## Task description
The expected answer comprises all lines from the entries that contain the string "pvInitLe".

## Material to process
-- pv_equiv track=rewrite | github.com/devyaanshdwivedi/GFG_SDE_SHEET | Special Keyboard.py | optimalKeys
-- ===== SOURCE A (Python) =====
-- def optimalKeys(N):
--     dp = [ 0 for i in range(N+1) ]
--
--     for i in range(1, N+1):
--         dp[i] = dp[i-1] + 1
--         j = 2
--         while j < i:
--             dp[i] = max(dp[i], dp[j-2] * (i - j + 1))
--             j += 1
--
--     return dp[N]
-- ===== SOURCE B (Python) =====
-- def optimalKeys(N):
--     # Sliding six-value window: multipliers >= 6 are dominated, so only
--     # dp[i-1]+1, 2*dp[i-3], 3*dp[i-4], 4*dp[i-5], 5*dp[i-6] can be optimal.
--     # O(N) time, O(1) space; no dp array at all.
--     w0 = w1 = w2 = w3 = w4 = w5 = 0
--     for _ in range(N):
--         best = max(w5 + 1, 2 * w3, 3 * w2, 4 * w1, 5 * w0)
--         w0, w1, w2, w3, w4, w5 = w1, w2, w3, w4, w5, best
--     return w5
-- ===== Notes on version B (the rewrite author's own statement) =====
-- stated objective: faster
-- what changed: Replaces the dp array with O(N^2) scan over all break points by a six-value sliding window updated in O(1) per step (multipliers >= 6 are dominated by multiplier m-3 three cells later), giving O(N) time and O(1) space.
import Mathlib
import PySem

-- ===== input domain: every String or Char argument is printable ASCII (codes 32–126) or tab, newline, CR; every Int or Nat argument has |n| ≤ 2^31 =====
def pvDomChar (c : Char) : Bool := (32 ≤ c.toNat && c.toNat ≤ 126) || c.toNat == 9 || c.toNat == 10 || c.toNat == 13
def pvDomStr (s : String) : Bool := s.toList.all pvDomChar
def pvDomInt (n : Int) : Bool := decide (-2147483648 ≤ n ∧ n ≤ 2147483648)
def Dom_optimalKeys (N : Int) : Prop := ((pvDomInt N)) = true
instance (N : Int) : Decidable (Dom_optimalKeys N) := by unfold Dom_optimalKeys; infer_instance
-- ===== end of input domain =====

-- B drops the dp array and the O(N^2) break-point scan for a six-value sliding window updated in O(1) per step (asymptotically faster).

-- ===== PORT A =====
-- literal port of A: dp[i] = dp[i-1]+1; while j < i: dp[i] = max(dp[i], dp[j-2]*(i-j+1)); return dp[N]
def optimalKeys (N : Int) : Int :=
  let n : Nat := (N + 1).toNat
  let dp : List Int := List.replicate n 0
  let dp := (List.range' 1 (n - 1)).foldl (fun dp i =>
      (List.range' 2 (i - 2)).foldl
        (fun dp j => dp.set i (max (dp.getD i 0) (dp.getD (j - 2) 0 * ((i : Int) - (j : Int) + 1))))
        (dp.set i (dp.getD (i - 1) 0 + 1))) dp
  (PySem.List.pyGet? dp N).getD 0

-- ===== PORT B =====
-- port of B: six scalars w0..w5; best = max(w5+1, 2*w3, 3*w2, 4*w1, 5*w0); shift the window
def optimalKeys_alt (N : Int) : Int :=
  let w : Int × Int × Int × Int × Int × Int := (0, 0, 0, 0, 0, 0)
  let w := (List.range N.toNat).foldl (fun w (_ : Nat) =>
      match w with
      | (w0, w1, w2, w3, w4, w5) =>
        let best := max (max (max (max (w5 + 1) (2 * w3)) (3 * w2)) (4 * w1)) (5 * w0)
        (w1, w2, w3, w4, w5, best)) w
  w.2.2.2.2.2

-- ===== PRECONDITION & SPEC =====
-- For N < 0 the Python A raises IndexError (dp is empty, dp[N] fails); those inputs are excluded.
def Pre_optimalKeys (N : Int) : Prop := 0 ≤ N
instance (N : Int) : Decidable (Pre_optimalKeys N) := by unfold Pre_optimalKeys; infer_instance
def pvWitness_optimalKeys : Int := 7

def Spec_optimalKeys (N : Int) (out : Int) : Prop := out = optimalKeys_alt N
instance (N : Int) (out : Int) : Decidable (Spec_optimalKeys N out) := by unfold Spec_optimalKeys; infer_instance

-- ===== CLAIM (what is proved, stated in full; the proofs are below) =====
def Claim_equal_optimalKeys : Prop := ∀ (N : Int), Dom_optimalKeys N → Pre_optimalKeys N → Spec_optimalKeys N (optimalKeys N)

-- ===== LEMMAS AND PROOFS =====

-- B's step function, named for the proofs (defeq to the lambda body in the port)
def pvB (w : Int × Int × Int × Int × Int × Int) : Int × Int × Int × Int × Int × Int :=
  match w with
  | (w0, w1, w2, w3, w4, w5) =>
    let best := max (max (max (max (w5 + 1) (2 * w3)) (3 * w2)) (4 * w1)) (5 * w0)
    (w1, w2, w3, w4, w5, best)

-- the window of dp at position i
def pvWin (dp : List Int) (i : Nat) : Int × Int × Int × Int × Int × Int :=
  (dp.getD (i - 6) 0, dp.getD (i - 5) 0, dp.getD (i - 4) 0,
   dp.getD (i - 3) 0, dp.getD (i - 2) 0, dp.getD (i - 1) 0)

-- the value B assigns at position i, read off dp
def pvBval (dp : List Int) (i : Nat) : Int :=
  max (max (max (max (dp.getD (i - 1) 0 + 1) (2 * dp.getD (i - 3) 0))
    (3 * dp.getD (i - 4) 0)) (4 * dp.getD (i - 5) 0)) (5 * dp.getD (i - 6) 0)

-- invariant: prefix entries nonnegative, dp[k+3] >= 2*dp[k], dp[0] = 0
def pvInv (dp : List Int) (i : Nat) : Prop :=
  (∀ k, k < i → 0 ≤ dp.getD k 0) ∧ (∀ k, k + 3 < i → 2 * dp.getD k 0 ≤ dp.getD (k + 3) 0) ∧
  dp.getD 0 0 = 0

theorem pvGetDSetNe (dp : List Int) (i k : Nat) (v : Int) (h : k ≠ i) :
    (dp.set i v).getD k 0 = dp.getD k 0 := by
  simp only [List.getD]
  rw [List.getElem?_set_ne (by omega)]

theorem pvGetDSetEq (dp : List Int) (i : Nat) (v : Int) (h : i < dp.length) :
    (dp.set i v).getD i 0 = v := by
  simp [List.getD, List.getElem?_set_self h]

-- A's inner loop only mutates index i; reads are at j-2 < i, so it is a max-accumulator on cell i.
theorem pvInnerSet (i : Nat) (l : List Nat) :
    ∀ (dp : List Int) (v : Int), (∀ j ∈ l, j < i) → i < dp.length →
    l.foldl (fun dp j => dp.set i (max (dp.getD i 0) (dp.getD (j - 2) 0 * ((i : Int) - (j : Int) + 1))))
        (dp.set i v)
      = dp.set i (l.foldl (fun w j => max w (dp.getD (j - 2) 0 * ((i : Int) - (j : Int) + 1))) v) := by
  induction l with
  | nil => intro dp v _ _; rfl
  | cons j l ih =>
    intro dp v hall hi
    have hj : j < i := hall j (List.mem_cons_self ..)
    have h1 : (dp.set i v).set i (max ((dp.set i v).getD i 0)
        ((dp.set i v).getD (j - 2) 0 * ((i : Int) - (j : Int) + 1)))
        = dp.set i (max v (dp.getD (j - 2) 0 * ((i : Int) - (j : Int) + 1))) := by
      rw [List.set_set, pvGetDSetEq dp i v hi, pvGetDSetNe dp i (j - 2) v (by omega)]
    simp only [List.foldl_cons, h1]
    exact ih dp _ (fun x hx => hall x (List.mem_cons_of_mem _ hx)) hi

theorem pvInitLe (h : Nat → Int) (l : List Nat) (v : Int) :
    v ≤ l.foldl (fun a x => max a (h x)) v := by
  induction l generalizing v with
  | nil => exact le_refl v
  | cons x l ih => exact le_trans (le_max_left v (h x)) (ih _)

theorem pvMemLe (h : Nat → Int) (l : List Nat) :
    ∀ (v : Int) (x : Nat), x ∈ l → h x ≤ l.foldl (fun a x => max a (h x)) v := by
  induction l with
  | nil => intro v x hx; cases hx
  | cons y l ih =>
    intro v x hx
    rcases List.mem_cons.mp hx with rfl | hx'
    · exact le_trans (le_max_right v (h x)) (pvInitLe h l _)
    · exact ih _ x hx'

theorem pvAttained (h : Nat → Int) (l : List Nat) :
    ∀ v : Int, l.foldl (fun a x => max a (h x)) v = v ∨
      ∃ x ∈ l, l.foldl (fun a x => max a (h x)) v = h x := by
  induction l with
  | nil => intro v; exact Or.inl rfl
  | cons x l ih =>
    intro v
    rcases ih (max v (h x)) with heq | ⟨y, hy, heq⟩
    · simp only [List.foldl_cons] at *
      rcases max_choice v (h x) with h' | h'
      · exact Or.inl (heq.trans h')
      · exact Or.inr ⟨x, List.mem_cons_self .., heq.trans h'⟩
    · exact Or.inr ⟨y, List.mem_cons_of_mem _ hy, heq⟩

-- any multiplier m in [2, i) is dominated by one of B's five window terms
theorem pvTermLe (dp : List Int) (i : Nat) (hinv : pvInv dp i) :
    ∀ m : Nat, 2 ≤ m → m < i → (m : Int) * dp.getD (i - m - 1) 0 ≤ pvBval dp i := by
  intro m
  induction m using Nat.strong_induction_on with
  | _ m ih =>
    intro hm2 hmi
    by_cases h6 : m < 6
    · have : m = 2 ∨ m = 3 ∨ m = 4 ∨ m = 5 := by omega
      unfold pvBval
      rcases this with rfl | rfl | rfl | rfl
      · have : i - 2 - 1 = i - 3 := by omega
        rw [this]; push_cast; omega
      · have : i - 3 - 1 = i - 4 := by omega
        rw [this]; push_cast; omega
      · have : i - 4 - 1 = i - 5 := by omega
        rw [this]; push_cast; omega
      · have : i - 5 - 1 = i - 6 := by omega
        rw [this]; push_cast; omega
    · have hstep : (m : Int) * dp.getD (i - m - 1) 0
          ≤ ((m - 3 : Nat) : Int) * dp.getD (i - (m - 3) - 1) 0 := by
        have hidx : i - (m - 3) - 1 = (i - m - 1) + 3 := by omega
        rw [hidx]
        have hg := hinv.2.1 (i - m - 1) (by omega)
        have hp := hinv.1 (i - m - 1) (by omega)
        have hc : ((m - 3 : Nat) : Int) = (m : Int) - 3 := by omega
        rw [hc]
        have hm6 : (6 : Int) ≤ (m : Int) := by exact_mod_cast Nat.le_of_not_lt h6
        nlinarith [hg, hp, hm6]
      exact le_trans hstep (ih (m - 3) (by omega) (by omega) (by omega))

## Final answer
theorem pvInitLe (h : Nat → Int) (l : List Nat) (v : Int) :
    · exact le_trans (le_max_right v (h x)) (pvInitLe h l _)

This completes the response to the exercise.